Every line from the beginning of the data through the line containing "-- stated objective: simpler" should be reproduced exactly, and no further lines should be output.

##### INPUT MATERIAL

-- pv_equiv track=rewrite | github.com/shweta2812/Capstone-Insight-Seacrh-Engine | backend/main.py | _best_tier
-- ===== SOURCE A (Python) =====
-- def _best_tier(articles: list[dict]) -> str:
--     if not articles:
--         return "0B"
--     tiers = [str(a.get("credibility_tier", "0B")) for a in articles]
--     for t in ("1", "2", "3", "0B"):
--         if t in tiers:
--             return t
--     return "0B"
-- ===== SOURCE B (Python) =====
-- _RANK = {"1": 0, "2": 1, "3": 2, "0B": 3}
-- _TIER = ("1", "2", "3", "0B")
--
-- def _best_tier(articles: list[dict]) -> str:
--     # single pass: track the best (smallest) rank seen; 4 = nothing recognised yet
--     best = 4
--     for a in articles:
--         r = _RANK.get(str(a.get("credibility_tier", "0B")), 4)
--         if r < best:
--             best = r
--     return _TIER[best] if best < 4 else "0B"
-- ===== Notes on version B (the rewrite author's own statement) =====
-- stated objective: simpler
-- what changed: Replaces the intermediate tier list plus four successive membership scans with a single pass that tracks the minimum priority rank via a rank table.
import Mathlib
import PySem

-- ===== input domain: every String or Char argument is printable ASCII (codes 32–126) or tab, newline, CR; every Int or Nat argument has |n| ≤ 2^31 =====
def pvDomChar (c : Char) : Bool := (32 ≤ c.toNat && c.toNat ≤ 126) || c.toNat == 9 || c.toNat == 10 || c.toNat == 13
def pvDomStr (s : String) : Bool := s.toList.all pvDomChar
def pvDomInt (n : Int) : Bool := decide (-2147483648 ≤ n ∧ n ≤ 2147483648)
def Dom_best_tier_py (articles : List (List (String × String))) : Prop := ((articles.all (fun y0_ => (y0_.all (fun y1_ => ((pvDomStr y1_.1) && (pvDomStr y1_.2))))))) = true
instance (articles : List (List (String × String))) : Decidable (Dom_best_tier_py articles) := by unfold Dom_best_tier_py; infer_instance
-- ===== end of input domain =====

-- ===== PORT A =====
-- B replaces A's tier-list build plus four membership scans with one pass tracking the minimum priority rank (objective: simpler).
-- A: build the list of tiers, then scan it once per tier in priority order.
-- Note: str(...) is the identity here since dict values are strings on this domain.
def best_tier_py (articles : List (List (String × String))) : String :=
  if articles = [] then "0B"
  else
    let tiers := articles.map (fun a => (PySem.Dict.mk a).getD "credibility_tier" "0B")
    if "1" ∈ tiers then "1"
    else if "2" ∈ tiers then "2"
    else if "3" ∈ tiers then "3"
    else if "0B" ∈ tiers then "0B"
    else "0B"

-- ===== PORT B =====
-- B: one pass tracking the minimum priority rank (4 = nothing recognised).
def bTierRank : PySem.Dict String Nat :=
  PySem.Dict.ofList [("1", 0), ("2", 1), ("3", 2), ("0B", 3)]

def best_tier_py_alt (articles : List (List (String × String))) : String :=
  let best := articles.foldl
    (fun best a =>
      let r := bTierRank.getD ((PySem.Dict.mk a).getD "credibility_tier" "0B") 4
      if r < best then r else best) 4
  if best < 4 then (["1", "2", "3", "0B"].getD best "0B") else "0B"

-- ===== PRECONDITION & SPEC =====
def Spec_best_tier_py (articles : List (List (String × String))) (out : String) : Prop := out = best_tier_py_alt articles
instance (articles : List (List (String × String))) (out : String) : Decidable (Spec_best_tier_py articles out) := by unfold Spec_best_tier_py; infer_instance

-- ===== CLAIM (what is proved, stated in full; the proofs are below) =====
def Claim_equal_best_tier_py : Prop := ∀ (articles : List (List (String × String))), Dom_best_tier_py articles → Spec_best_tier_py articles (best_tier_py articles)

-- ===== LEMMAS AND PROOFS =====

def pvRk (s : String) : Nat :=
  if s = "1" then 0 else if s = "2" then 1 else if s = "3" then 2 else if s = "0B" then 3 else 4

def pvTier (a : List (String × String)) : String :=
  (PySem.Dict.mk a).getD "credibility_tier" "0B"

def pvC (l : List String) : Nat :=
  if "1" ∈ l then 0 else if "2" ∈ l then 1 else if "3" ∈ l then 2 else if "0B" ∈ l then 3 else 4

theorem pvRank_eq (s : String) : bTierRank.getD s 4 = pvRk s := by
  by_cases h1 : s = "1"
  · subst h1; decide
  by_cases h2 : s = "2"
  · subst h2; decide
  by_cases h3 : s = "3"
  · subst h3; decide
  by_cases h4 : s = "0B"
  · subst h4; decide
  have n1 : ¬(("1" : String) = s) := fun h => h1 h.symm
  have n2 : ¬(("2" : String) = s) := fun h => h2 h.symm
  have n3 : ¬(("3" : String) = s) := fun h => h3 h.symm
  have n4 : ¬(("0B" : String) = s) := fun h => h4 h.symm
  have h : bTierRank = PySem.Dict.mk [("1", 0), ("2", 1), ("3", 2), ("0B", 3)] := by decide
  rw [h]
  simp only [PySem.Dict.getD, PySem.Dict.get?_mk_cons, beq_iff_eq, pvRk,
    if_neg n1, if_neg n2, if_neg n3, if_neg n4,
    if_neg h1, if_neg h2, if_neg h3, if_neg h4]
  rfl

theorem pvC_le (l : List String) : pvC l ≤ 4 := by
  unfold pvC; split_ifs <;> omega

theorem pvC_cons (s : String) (l : List String) :
    pvC (s :: l) = min (pvRk s) (pvC l) := by
  by_cases h1 : s = "1"
  · subst h1; unfold pvC pvRk; simp [List.mem_cons]
  by_cases h2 : s = "2"
  · subst h2; unfold pvC pvRk; simp only [List.mem_cons]; simp; split_ifs <;> omega
  by_cases h3 : s = "3"
  · subst h3; unfold pvC pvRk; simp only [List.mem_cons]; simp; split_ifs <;> omega
  by_cases h4 : s = "0B"
  · subst h4; unfold pvC pvRk; simp only [List.mem_cons]; simp; split_ifs <;> omega
  · have n1 : ¬(("1" : String) = s) := fun h => h1 h.symm
    have n2 : ¬(("2" : String) = s) := fun h => h2 h.symm
    have n3 : ¬(("3" : String) = s) := fun h => h3 h.symm
    have n4 : ¬(("0B" : String) = s) := fun h => h4 h.symm
    unfold pvC pvRk
    simp only [List.mem_cons, n1, n2, n3, n4, false_or,
      if_neg h1, if_neg h2, if_neg h3, if_neg h4]
    split_ifs <;> omega

theorem pvFold (l : List (List (String × String))) :
    ∀ b : Nat, b ≤ 4 →
      l.foldl (fun best a =>
        if pvRk (pvTier a) < best then pvRk (pvTier a) else best) b = min b (pvC (l.map pvTier)) := by
  induction l with
  | nil => intro b hb; simp [pvC]; omega
  | cons a t ih =>
      intro b hb
      simp only [List.foldl_cons, List.map_cons, pvC_cons]
      have hr : pvRk (pvTier a) ≤ 4 := by unfold pvRk; split_ifs <;> omega
      have hstep : (if pvRk (pvTier a) < b then pvRk (pvTier a) else b) = min b (pvRk (pvTier a)) := by
        split <;> omega
      rw [hstep, ih _ (by omega)]
      have := pvC_le (t.map pvTier)
      omega

-- ===== VERDICT (by name: the statement is the Claim_ definition above) =====
theorem best_tier_py_spec : Claim_equal_best_tier_py := by
  intro articles _
  have hT : ∀ a : List (String × String),
      (PySem.Dict.mk a).getD "credibility_tier" "0B" = pvTier a := fun _ => rfl
  unfold Spec_best_tier_py
  simp only [best_tier_py, best_tier_py_alt, pvRank_eq, hT]
  have hfold := pvFold articles 4 (le_refl 4)
  rw [hfold]
  have hc := pvC_le (articles.map pvTier)
  rw [Nat.min_eq_right hc]
  cases articles with
  | nil => simp [pvC]
  | cons a t =>
      simp only [if_neg (List.cons_ne_nil a t)]
      unfold pvC
      split_ifs <;> first | rfl | omega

##########

**ANSWER SECTION**
-- pv_equiv track=rewrite | github.com/shweta2812/Capstone-Insight-Seacrh-Engine | backend/main.py | _best_tier
-- ===== SOURCE A (Python) =====
-- def _best_tier(articles: list[dict]) -> str:
--     if not articles:
--         return "0B"
--     tiers = [str(a.get("credibility_tier", "0B")) for a in articles]
--     for t in ("1", "2", "3", "0B"):
--         if t in tiers:
--             return t
--     return "0B"
-- ===== SOURCE B (Python) =====
-- _RANK = {"1": 0, "2": 1, "3": 2, "0B": 3}
-- _TIER = ("1", "2", "3", "0B")
--
-- def _best_tier(articles: list[dict]) -> str:
--     # single pass: track the best (smallest) rank seen; 4 = nothing recognised yet
--     best = 4
--     for a in articles:
--         r = _RANK.get(str(a.get("credibility_tier", "0B")), 4)
--         if r < best:
--             best = r
--     return _TIER[best] if best < 4 else "0B"
-- ===== Notes on version B (the rewrite author's own statement) =====
-- stated objective: simpler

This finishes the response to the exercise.